EU Structural Funds: European Parliament wants stronger rules and more transparency

The European Parliament today demanded stronger rules and more transparency for EU structural funds in the next financing period 2013 to 2020. National authorities in charge of paying out the money should be subject to a certification procedure, the European Parliament said in a Report tabled by the Vice-Chairman of the Regional Development Committee, Markus Pieper MEP.

EU money should only be paid out if the Member State has properly implemented EU legislation, for example concerning public procurement or price regulation. In order to combat fraud, the European Parliament demands "a procedure for the systematic interruption and suspension of payments" as soon as evidence suggests a misuse of EU funds. Funding pledges should be offset against improperly received funds not yet paid back. In addition, the EU Commission should publish an annual "failure scoreboard", the Parliament said. Markus Pieper said: "The European Commission must take a closer look at where and how its billions of Euros in structural funds are being used. Controls must be concentrated in those areas that had the biggest problems in the past".

In addition, the EU structural funds should provide bigger support for border regions. The European Parliament today proposed to raise their share in the structural funds from 2.5% today to 7% in the future. Assuming the overall budget for structural funds would remain stable, this would amount to a rise from €7.8 billion today to €18 billion in the next financing period. "We need more cross-border motorway connections, railway lines, and shipping possibilities in order to generate economic growth", Mr Pieper said.

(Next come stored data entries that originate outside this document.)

-- pv_equiv track=rewrite | github.com/PixelCode01/syllabo | src/optimal_learning_engine.py | _prioritize_advanced_content
-- ===== SOURCE A (Python) =====
-- from typing import List, Dict, Optional, Tuple
--
-- def _prioritize_advanced_content(learning_path: Dict) -> Dict:
--     """Prioritize advanced content in the learning path"""
--     supplementary_videos = learning_path.get('supplementary_videos', [])
--     advanced_content = []
--     other_content = []
--
--     for video in supplementary_videos:
--         if video.get('coverage_type') in ['deep_dive', 'comprehensive_alternative']:
--             advanced_content.append(video)
--         else:
--             other_content.append(video)
--
--     reordered = advanced_content + other_content
--     learning_path['supplementary_videos'] = reordered[:3]
--     return learning_path
-- ===== SOURCE B (Python) =====
-- def _prioritize_advanced_content(learning_path):
--     """Prioritize advanced content in the learning path"""
--     videos = learning_path.get('supplementary_videos', [])
--     reordered = sorted(videos, key=lambda v: 0 if v.get('coverage_type') in ['deep_dive', 'comprehensive_alternative'] else 1)
--     learning_path['supplementary_videos'] = reordered[:3]
--     return learning_path
-- ===== Notes on version B (the rewrite author's own statement) =====
-- stated objective: idiomatic
-- what changed: Replaces the two-accumulator partition loop with a single stable sort by a binary key (0 for advanced coverage types, 1 otherwise), whose stability reproduces A's ordering exactly.
import Mathlib
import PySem

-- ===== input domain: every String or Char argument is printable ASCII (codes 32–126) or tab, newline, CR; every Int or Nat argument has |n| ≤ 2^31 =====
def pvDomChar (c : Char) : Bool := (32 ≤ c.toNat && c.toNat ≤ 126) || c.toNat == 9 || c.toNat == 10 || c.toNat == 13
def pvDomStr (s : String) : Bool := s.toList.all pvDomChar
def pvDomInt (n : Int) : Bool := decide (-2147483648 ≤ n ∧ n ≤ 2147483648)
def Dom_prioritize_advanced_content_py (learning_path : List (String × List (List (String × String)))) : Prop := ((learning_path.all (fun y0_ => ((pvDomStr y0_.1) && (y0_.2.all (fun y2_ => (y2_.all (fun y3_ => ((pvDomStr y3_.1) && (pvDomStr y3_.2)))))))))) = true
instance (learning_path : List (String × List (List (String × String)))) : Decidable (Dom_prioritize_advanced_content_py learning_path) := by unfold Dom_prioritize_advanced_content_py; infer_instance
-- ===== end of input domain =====

-- B replaces A's two-accumulator partition loop by one stable sort with a binary key (idiomatic);
-- both mutate the input dict the same way in Python, the theorem is about the returned value.

-- shared dict primitives (d.get(k) / d[k] = v on an association list, first-match / overwrite-in-place-or-append)
def pvAssocGet? {ν : Type} (d : List (String × ν)) (k : String) : Option ν :=
  match d with
  | [] => none
  | (k', v) :: t => if k' == k then some v else pvAssocGet? t k

def pvAssocSet {ν : Type} (d : List (String × ν)) (k : String) (v : ν) : List (String × ν) :=
  match d with
  | [] => [(k, v)]
  | (k', v') :: t => if k' == k then (k, v) :: t else (k', v') :: pvAssocSet t k v

-- video.get('coverage_type') in ['deep_dive', 'comprehensive_alternative']  (None when the key is absent, never in the list)
def pvIsAdvanced (video : List (String × String)) : Bool :=
  match pvAssocGet? video "coverage_type" with
  | some s => s == "deep_dive" || s == "comprehensive_alternative"
  | none => false

-- ===== PORT A =====
def prioritize_advanced_content_py (learning_path : List (String × List (List (String × String)))) : List (String × List (List (String × String))) :=
  let supplementary_videos := (pvAssocGet? learning_path "supplementary_videos").getD []
  let st := supplementary_videos.foldl
    (fun (st : List (List (String × String)) × List (List (String × String))) video =>
      if pvIsAdvanced video then (st.1 ++ [video], st.2) else (st.1, st.2 ++ [video]))
    ([], [])
  let reordered := st.1 ++ st.2
  pvAssocSet learning_path "supplementary_videos" (PySem.List.slice reordered none (some 3))

-- ===== PORT B =====
def prioritize_advanced_content_py_alt (learning_path : List (String × List (List (String × String)))) : List (String × List (List (String × String))) :=
  let videos := (pvAssocGet? learning_path "supplementary_videos").getD []
  let reordered := PySem.List.sorted videos (fun v => if pvIsAdvanced v then (0 : Int) else 1) false
  pvAssocSet learning_path "supplementary_videos" (PySem.List.slice reordered none (some 3))

-- ===== PRECONDITION & SPEC =====
def Spec_prioritize_advanced_content_py (learning_path : List (String × List (List (String × String)))) (out : List (String × List (List (String × String)))) : Prop := out = prioritize_advanced_content_py_alt learning_path
instance (learning_path : List (String × List (List (String × String)))) (out : List (String × List (List (String × String)))) : Decidable (Spec_prioritize_advanced_content_py learning_path out) := by unfold Spec_prioritize_advanced_content_py; infer_instance

-- ===== CLAIM (what is proved, stated in full; the proofs are below) =====
def Claim_equal_prioritize_advanced_content_py : Prop := ∀ (learning_path : List (String × List (List (String × String)))), Dom_prioritize_advanced_content_py learning_path → Spec_prioritize_advanced_content_py learning_path (prioritize_advanced_content_py learning_path)

-- ===== LEMMAS AND PROOFS =====

-- the comparison insertion-sort uses for B's binary key
def pvB (a b : List (String × String)) : Bool :=
  decide ((if pvIsAdvanced a then (0 : Int) else 1) < (if pvIsAdvanced b then (0 : Int) else 1))

theorem pvB_false_left {x y : List (String × String)} (hx : pvIsAdvanced x = false) :
    pvB x y = false := by
  simp [pvB, hx]; split <;> omega

theorem pv_ins_oth (x : List (String × String)) (l : List (List (String × String)))
    (hx : pvIsAdvanced x = false) :
    PySem.List.insertBy pvB x l = l ++ [x] := by
  induction l with
  | nil => rfl
  | cons y ys ih => simp [PySem.List.insertBy, pvB_false_left hx, ih]

theorem pv_ins_adv (x : List (String × String)) (adv oth : List (List (String × String)))
    (hx : pvIsAdvanced x = true)
    (hadv : ∀ a ∈ adv, pvIsAdvanced a = true)
    (hoth : ∀ b ∈ oth, pvIsAdvanced b = false) :
    PySem.List.insertBy pvB x (adv ++ oth) = adv ++ x :: oth := by
  induction adv with
  | nil =>
    cases oth with
    | nil => rfl
    | cons y ys =>
      have hy := hoth y (by simp)
      simp [PySem.List.insertBy, pvB, hx, hy]
  | cons a as ih =>
    have ha := hadv a (by simp)
    have : pvB x a = false := by simp [pvB, hx, ha]
    simp [PySem.List.insertBy, this]
    exact ih (fun a h => hadv a (by simp [h]))

theorem pv_foldl_ins (xs : List (List (String × String))) :
    ∀ (adv oth : List (List (String × String))),
    (∀ a ∈ adv, pvIsAdvanced a = true) → (∀ b ∈ oth, pvIsAdvanced b = false) →
    xs.foldl (fun acc x => PySem.List.insertBy pvB x acc) (adv ++ oth)
      = (adv ++ xs.filter pvIsAdvanced) ++ (oth ++ xs.filter (fun v => !pvIsAdvanced v)) := by
  induction xs with
  | nil => intro adv oth _ _; simp
  | cons x xs ih =>
    intro adv oth hadv hoth
    by_cases hx : pvIsAdvanced x = true
    · have h1 : PySem.List.insertBy pvB x (adv ++ oth) = (adv ++ [x]) ++ oth := by
        rw [pv_ins_adv x adv oth hx hadv hoth]; simp
      simp only [List.foldl_cons, h1]
      rw [ih (adv ++ [x]) oth
        (by intro a h; rcases List.mem_append.1 h with h | h
            · exact hadv a h
            · simp at h; simpa [h] using hx)
        hoth]
      simp [hx]
    · have hx' : pvIsAdvanced x = false := by simpa using hx
      have h1 : PySem.List.insertBy pvB x (adv ++ oth) = adv ++ (oth ++ [x]) := by
        rw [pv_ins_oth x (adv ++ oth) hx']; simp
      simp only [List.foldl_cons, h1]
      rw [ih adv (oth ++ [x]) hadv
        (by intro b h; rcases List.mem_append.1 h with h | h
            · exact hoth b h
            · simp at h; simpa [h] using hx')]
      simp [hx']

theorem pv_sorted_eq (xs : List (List (String × String))) :
    PySem.List.sorted xs (fun v => if pvIsAdvanced v then (0 : Int) else 1) false
      = xs.filter pvIsAdvanced ++ xs.filter (fun v => !pvIsAdvanced v) := by
  have h := pv_foldl_ins xs [] [] (by simp) (by simp)
  simpa [PySem.List.sorted, pvB] using h

theorem pv_foldl_part (xs : List (List (String × String))) :
    ∀ (adv oth : List (List (String × String))),
    xs.foldl (fun (st : List (List (String × String)) × List (List (String × String))) v =>
        if pvIsAdvanced v then (st.1 ++ [v], st.2) else (st.1, st.2 ++ [v])) (adv, oth)
      = (adv ++ xs.filter pvIsAdvanced, oth ++ xs.filter (fun v => !pvIsAdvanced v)) := by
  induction xs with
  | nil => intro adv oth; simp
  | cons x xs ih =>
    intro adv oth
    by_cases hx : pvIsAdvanced x = true
    · simp only [List.foldl_cons, hx, if_true, ih, List.filter_cons]
      simp
    · have hx' : pvIsAdvanced x = false := by simpa using hx
      simp only [List.foldl_cons, hx', if_false, Bool.false_eq_true, ih, List.filter_cons]
      simp

-- ===== VERDICT (by name: the statement is the Claim_ definition above) =====
theorem prioritize_advanced_content_py_spec : Claim_equal_prioritize_advanced_content_py := by
  intro lp _
  unfold Spec_prioritize_advanced_content_py
  simp only [prioritize_advanced_content_py, prioritize_advanced_content_py_alt]
  rw [pv_foldl_part, pv_sorted_eq]
  simp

The European Parliament was divided over the question of introducing a new funding category for relatively well-off regions with a GDP between 75% and 90% of the EU average. The Socialists and Greens continue to push for the introduction of such a new fund, which would cost up to €20 billion in the next financing period. "Establishing a new fund on a permanent basis would remove all incentives for these regions to use EU money efficiently in order to provide structural improvements. It's easy to lie back and to nothing", Mr Pieper concluded.